Records for this task Block Start
-- pv_equiv track=rewrite | github.com/jr0612/proyecto-programacion-1 | lugares_y_nombres.py | frec_personajes
-- ===== SOURCE A (Python) =====
-- def frec_personajes(personajes, texto):
--     palabras = texto.split()
--     frec={}
--     frec_final={}
--     for palabra in palabras:
--         if palabra in personajes:
--             f= frec.get(palabra, 0)
--             frec[palabra] = f+1
--
--
--     for key in frec.keys():
--         f = frec.get(key)
--         key = quitar_simbolos_no_alpha(key)
--         if key not in frec_final:
--             frec_final[key] = f
--         else:
--             frec_final[key] += f
--
--     return frec_final
--
-- def quitar_simbolos_no_alpha(pal):
--     while not pal[-1].isalpha():
--         if len(pal) ==1 : return ''
--         else:
--             pal = pal[:-1]
--     return pal
-- ===== SOURCE B (Python) =====
-- def frec_personajes(personajes, texto):
--     frec_final = {}
--     for palabra in texto.split():
--         if palabra in personajes:
--             clave = quitar_simbolos_no_alpha(palabra)
--             frec_final[clave] = frec_final.get(clave, 0) + 1
--     return frec_final
--
-- def quitar_simbolos_no_alpha(pal):
--     while not pal[-1].isalpha():
--         if len(pal) ==1 : return ''
--         else:
--             pal = pal[:-1]
--     return pal
-- ===== Notes on version B (the rewrite author's own statement) =====
-- stated objective: simpler
-- what changed: Single pass over the words incrementing the stripped key directly, dropping A's intermediate raw-word frequency dict and its second merge loop.
import Mathlib
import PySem

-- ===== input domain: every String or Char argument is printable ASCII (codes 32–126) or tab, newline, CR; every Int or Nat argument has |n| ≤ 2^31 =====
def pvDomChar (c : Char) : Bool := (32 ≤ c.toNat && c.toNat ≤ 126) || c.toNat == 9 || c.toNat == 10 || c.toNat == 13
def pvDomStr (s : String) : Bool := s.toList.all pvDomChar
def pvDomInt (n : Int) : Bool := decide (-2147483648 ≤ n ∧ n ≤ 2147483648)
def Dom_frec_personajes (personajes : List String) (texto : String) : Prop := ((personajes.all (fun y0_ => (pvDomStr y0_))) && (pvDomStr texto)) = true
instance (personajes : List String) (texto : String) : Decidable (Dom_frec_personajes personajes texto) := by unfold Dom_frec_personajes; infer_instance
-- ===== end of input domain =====

-- B merges A's two loops into one pass that counts directly under the stripped key (objective: simpler).

-- ===== PORT A =====
-- helper quitar_simbolos_no_alpha: the while loop strips characters from the RIGHT, so it is
-- recursion on the reversed character list; the [] case is unreachable from frec_personajes
-- (split₀ produces only non-empty words; on "" Python would raise IndexError).
def quitarAux : List Char → List Char
  | [] => []
  | c :: rest => if PySem.Chars.isalpha c then c :: rest else quitarAux rest

def quitar_simbolos_no_alpha (pal : String) : String :=
  String.ofList (quitarAux pal.toList.reverse).reverse

def frec_personajes (personajes : List String) (texto : String) : List (String × Int) :=
  let palabras := PySem.Str.split₀ texto
  let frec : PySem.Dict String Int :=
    palabras.foldl
      (fun frec palabra =>
        if personajes.contains palabra then
          frec.insert palabra (frec.getD palabra 0 + 1)  -- f = frec.get(palabra, 0); frec[palabra] = f+1
        else frec)
      PySem.Dict.empty
  -- for key in frec.keys(): f = frec.get(key)  (key ∈ frec, so the lookup yields its value: getD 0)
  let frec_final : PySem.Dict String Int :=
    frec.keys.foldl
      (fun frec_final key =>
        let f := frec.getD key 0
        let key := quitar_simbolos_no_alpha key
        if !frec_final.contains key then frec_final.insert key f
        else frec_final.modify key 0 (· + f))
      PySem.Dict.empty
  frec_final.items

-- ===== PORT B =====
def frec_personajes_alt (personajes : List String) (texto : String) : List (String × Int) :=
  ((PySem.Str.split₀ texto).foldl
      (fun frec_final palabra =>
        if personajes.contains palabra then
          let clave := quitar_simbolos_no_alpha palabra
          frec_final.insert clave (frec_final.getD clave 0 + 1)
        else frec_final)
      (PySem.Dict.empty : PySem.Dict String Int)).items

-- ===== PRECONDITION & SPEC =====
def Spec_frec_personajes (personajes : List String) (texto : String) (out : List (String × Int)) : Prop := out = frec_personajes_alt personajes texto
instance (personajes : List String) (texto : String) (out : List (String × Int)) : Decidable (Spec_frec_personajes personajes texto out) := by unfold Spec_frec_personajes; infer_instance

-- ===== CLAIM (what is proved, stated in full; the proofs are below) =====
def Claim_equal_frec_personajes : Prop := ∀ (personajes : List String) (texto : String), Dom_frec_personajes personajes texto → Spec_frec_personajes personajes texto (frec_personajes personajes texto)

-- ===== LEMMAS AND PROOFS =====

-- A's second loop, in item-pair form: add the pair's count under the stripped key.
def pvStep2 (d : PySem.Dict String Int) (p : String × Int) : PySem.Dict String Int :=
  if !d.contains (quitar_simbolos_no_alpha p.1) then d.insert (quitar_simbolos_no_alpha p.1) p.2
  else d.modify (quitar_simbolos_no_alpha p.1) 0 (· + p.2)

theorem pvModify_eq_insert (d : PySem.Dict String Int) (k : String) (d0 : Int) (f : Int → Int) :
    d.modify k d0 f = d.insert k (f (d.getD k d0)) := rfl

theorem pvStep2_contains (d : PySem.Dict String Int) (p : String × Int) (k : String)
    (h : d.contains k = true) : (pvStep2 d p).contains k = true := by
  unfold pvStep2
  split <;> simp [PySem.Dict.contains_insert, PySem.Dict.contains_modify, h]

theorem pvInsert_comm (d : PySem.Dict String Int) (k k' : String) (a b : Int)
    (hne : k ≠ k') (hk : d.contains k = true) :
    (d.insert k a).insert k' b = (d.insert k' b).insert k a := by
  apply PySem.Dict.ext
  by_cases hk' : d.contains k' = true
  · rw [PySem.Dict.items_insert_of_contains _ b
          (by simp [PySem.Dict.contains_insert, hk']),
        PySem.Dict.items_insert_of_contains _ a hk,
        PySem.Dict.items_insert_of_contains _ a
          (by simp [PySem.Dict.contains_insert, hk]),
        PySem.Dict.items_insert_of_contains _ b hk']
    simp only [List.map_map]
    congr 1
    funext p
    simp only [Function.comp]
    by_cases h1 : p.1 = k' <;> by_cases h2 : p.1 = k <;>
      simp_all [Ne.symm hne]
  · rw [Bool.not_eq_true] at hk'
    rw [PySem.Dict.items_insert_of_not_contains _ b
          (by simp [PySem.Dict.contains_insert, hk', Ne.symm hne]),
        PySem.Dict.items_insert_of_contains _ a hk,
        PySem.Dict.items_insert_of_contains _ a
          (by simp [PySem.Dict.contains_insert, hk]),
        PySem.Dict.items_insert_of_not_contains _ b hk']
    simp [Ne.symm hne]

theorem pvStepA (d : PySem.Dict String Int) (w : String) (v : Int) :
    pvStep2 d (w, v + 1) = (pvStep2 d (w, v)).modify (quitar_simbolos_no_alpha w) 0 (· + 1) := by
  unfold pvStep2
  by_cases hc : d.contains (quitar_simbolos_no_alpha w) = true
  · rw [hc]
    simp only [Bool.not_true, Bool.false_eq_true, if_false, pvModify_eq_insert,
      PySem.Dict.getD_insert_self, PySem.Dict.insert_insert_self]
    congr 1
    ring
  · rw [Bool.not_eq_true] at hc
    rw [hc]
    simp only [Bool.not_false, if_true, pvModify_eq_insert,
      PySem.Dict.getD_insert_self, PySem.Dict.insert_insert_self]

theorem pvStepC (d : PySem.Dict String Int) (p : String × Int) (k : String)
    (h : d.contains k = true) :
    pvStep2 (d.modify k 0 (· + 1)) p = (pvStep2 d p).modify k 0 (· + 1) := by
  unfold pvStep2
  by_cases hk : quitar_simbolos_no_alpha p.1 = k
  · rw [hk]
    simp only [pvModify_eq_insert, PySem.Dict.contains_insert, BEq.rfl, Bool.true_or,
      Bool.not_true, Bool.false_eq_true, if_false, h,
      PySem.Dict.getD_insert_self, PySem.Dict.insert_insert_self]
    congr 1
    ring
  · have hne : k ≠ quitar_simbolos_no_alpha p.1 := fun hh => hk (Eq.symm hh)
    by_cases hc : d.contains (quitar_simbolos_no_alpha p.1) = true
    · simp only [pvModify_eq_insert, PySem.Dict.contains_insert, hc, Bool.or_true,
        Bool.not_true, Bool.false_eq_true, if_false,
        PySem.Dict.getD_insert_of_ne _ _ _ hk, PySem.Dict.getD_insert_of_ne _ _ _ hne]
      exact pvInsert_comm d k _ _ _ hne h
    · rw [Bool.not_eq_true] at hc
      have hbeq : (quitar_simbolos_no_alpha p.1 == k) = false := by
        simp [hk]
      simp only [pvModify_eq_insert, PySem.Dict.contains_insert, hc, hbeq,
        Bool.or_false, Bool.not_false, if_true,
        PySem.Dict.getD_insert_of_ne _ _ _ hk, PySem.Dict.getD_insert_of_ne _ _ _ hne]
      exact pvInsert_comm d k _ _ _ hne h

theorem pvCommute (l : List (String × Int)) (d : PySem.Dict String Int) (k : String)
    (h : d.contains k = true) :
    l.foldl pvStep2 (d.modify k 0 (· + 1)) = (l.foldl pvStep2 d).modify k 0 (· + 1) := by
  induction l generalizing d with
  | nil => rfl
  | cons p l ih =>
      simp only [List.foldl_cons, pvStepC d p k h]
      exact ih _ (pvStep2_contains d p k h)

theorem pvStep2_one (d : PySem.Dict String Int) (w : String) :
    pvStep2 d (w, 0 + 1) = d.modify (quitar_simbolos_no_alpha w) 0 (· + 1) := by
  unfold pvStep2
  by_cases hc : d.contains (quitar_simbolos_no_alpha w) = true
  · rw [hc]
    simp only [Bool.not_true, Bool.false_eq_true, if_false, pvModify_eq_insert]
    norm_num
  · rw [Bool.not_eq_true] at hc
    rw [hc]
    simp only [Bool.not_false, if_true, pvModify_eq_insert,
      PySem.Dict.getD_of_not_contains _ _ hc]

theorem pvStep2_contains_self (d : PySem.Dict String Int) (w : String) (v : Int) :
    (pvStep2 d (w, v)).contains (quitar_simbolos_no_alpha w) = true := by
  unfold pvStep2
  split <;>
    simp [pvModify_eq_insert]

theorem pvMaster (ws : List String) :
    (PySem.Dict.counter ws).items.foldl pvStep2 PySem.Dict.empty
      = PySem.Dict.counter (ws.map quitar_simbolos_no_alpha) := by
  induction ws using List.reverseRecOn with
  | nil => rfl
  | append_singleton ws w ih =>
    rw [List.map_append, List.map_cons, List.map_nil,
      PySem.Dict.counter_append_singleton, PySem.Dict.counter_append_singleton]
    by_cases hw : (PySem.Dict.counter ws).contains w = true
    · -- w already counted: its entry sits somewhere in the middle of the items list
      obtain ⟨v, hv⟩ : ∃ v, (PySem.Dict.counter ws).get? w = some v := by
        cases hq : (PySem.Dict.counter ws).get? w with
        | none => rw [(PySem.Dict.get?_eq_none_iff_contains _ _).mp hq] at hw; exact absurd hw (by simp)
        | some v => exact ⟨v, rfl⟩
      obtain ⟨l1, l2, hsplit⟩ := List.append_of_mem (PySem.Dict.mem_items_of_get?_eq_some _ hv)
      have hnd0 : ((l1 ++ (w, v) :: l2).map Prod.fst).Nodup := by
        have hnd := PySem.Dict.nodup_keys_counter (κ := String) ws
        simp only [PySem.Dict.keys] at hnd
        rw [hsplit] at hnd
        exact hnd
      rw [List.map_append, List.map_cons] at hnd0
      have h1 : ∀ p ∈ l1, p.1 ≠ w := by
        intro p hp heq
        have hm : p.1 ∈ l1.map Prod.fst := List.mem_map_of_mem (f := Prod.fst) hp
        rw [heq] at hm
        exact (List.disjoint_of_nodup_append hnd0) hm List.mem_cons_self
      have h2 : ∀ p ∈ l2, p.1 ≠ w := by
        intro p hp heq
        have hm : p.1 ∈ l2.map Prod.fst := List.mem_map_of_mem (f := Prod.fst) hp
        rw [heq] at hm
        exact (List.nodup_cons.mp (hnd0.of_append_right)).1 hm
      have hvv : (PySem.Dict.counter ws).getD w 0 = v :=
        PySem.Dict.getD_of_get?_eq_some _ _ hv
      rw [pvModify_eq_insert, hvv, PySem.Dict.items_insert_of_contains _ _ hw, hsplit]
      have hrepl : (l1 ++ (w, v) :: l2).map
          (fun p => if (p.1 == w) = true then (w, v + 1) else p) = l1 ++ (w, v + 1) :: l2 := by
        rw [List.map_append, List.map_cons]
        congr 1
        · exact List.map_congr_left (fun p hp => by simp [h1 p hp]) |>.trans (List.map_id l1)
        · congr 1
          · simp
          · exact List.map_congr_left (fun p hp => by simp [h2 p hp]) |>.trans (List.map_id l2)
      rw [hrepl, List.foldl_append, List.foldl_cons, pvStepA,
        pvCommute l2 _ _ (pvStep2_contains_self _ w v), ← List.foldl_cons, ← List.foldl_append,
        ← hsplit, ih]
    · rw [Bool.not_eq_true] at hw
      rw [pvModify_eq_insert, PySem.Dict.getD_of_not_contains _ _ hw,
        PySem.Dict.items_insert_of_not_contains _ _ hw, List.foldl_append, List.foldl_cons,
        List.foldl_nil, ih, pvStep2_one]

theorem pvKeysFold (dct : PySem.Dict String Int) (hnd : dct.keys.Nodup) :
    dct.keys.foldl
        (fun ff key =>
          if !ff.contains (quitar_simbolos_no_alpha key) then
            ff.insert (quitar_simbolos_no_alpha key) (dct.getD key 0)
          else ff.modify (quitar_simbolos_no_alpha key) 0 (· + dct.getD key 0))
        PySem.Dict.empty
      = dct.items.foldl pvStep2 PySem.Dict.empty := by
  rw [PySem.Dict.items_eq_map_keys dct hnd 0, List.foldl_map]
  rfl

-- ===== VERDICT (by name: the statement is the Claim_ definition above) =====
theorem frec_personajes_spec : Claim_equal_frec_personajes := by
  intro personajes texto _
  show frec_personajes personajes texto = frec_personajes_alt personajes texto
  unfold frec_personajes frec_personajes_alt
  dsimp only
  have hA1 : (PySem.Str.split₀ texto).foldl
      (fun frec palabra =>
        if personajes.contains palabra = true then
          frec.insert palabra (frec.getD palabra 0 + 1)
        else frec) PySem.Dict.empty
      = PySem.Dict.counter ((PySem.Str.split₀ texto).filter personajes.contains) := by
    rw [← PySem.Dict.foldl_insert_getD_add_one_eq_counter, List.foldl_filter]
  have hB1 : (PySem.Str.split₀ texto).foldl
      (fun ff palabra =>
        if personajes.contains palabra = true then
          ff.insert (quitar_simbolos_no_alpha palabra)
            (ff.getD (quitar_simbolos_no_alpha palabra) 0 + 1)
        else ff) PySem.Dict.empty
      = PySem.Dict.counter
          (((PySem.Str.split₀ texto).filter personajes.contains).map quitar_simbolos_no_alpha) := by
    rw [← PySem.Dict.foldl_insert_getD_add_one_eq_counter, List.foldl_map, List.foldl_filter]
  rw [hA1, hB1, pvKeysFold _ (PySem.Dict.nodup_keys_counter _), pvMaster]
Records for this task Block End
• Work instruction:
Transcribe the records above exactly, beginning at the line that contains "def quitar_simbolos_no_alpha (pal" and ending with the line that contains "else frec_final.modify key 0 (· + f))", both included, and nothing else.

• Solved problem:
def quitar_simbolos_no_alpha (pal : String) : String :=
  String.ofList (quitarAux pal.toList.reverse).reverse

def frec_personajes (personajes : List String) (texto : String) : List (String × Int) :=
  let palabras := PySem.Str.split₀ texto
  let frec : PySem.Dict String Int :=
    palabras.foldl
      (fun frec palabra =>
        if personajes.contains palabra then
          frec.insert palabra (frec.getD palabra 0 + 1)  -- f = frec.get(palabra, 0); frec[palabra] = f+1
        else frec)
      PySem.Dict.empty
  -- for key in frec.keys(): f = frec.get(key)  (key ∈ frec, so the lookup yields its value: getD 0)
  let frec_final : PySem.Dict String Int :=
    frec.keys.foldl
      (fun frec_final key =>
        let f := frec.getD key 0
        let key := quitar_simbolos_no_alpha key
        if !frec_final.contains key then frec_final.insert key f
        else frec_final.modify key 0 (· + f))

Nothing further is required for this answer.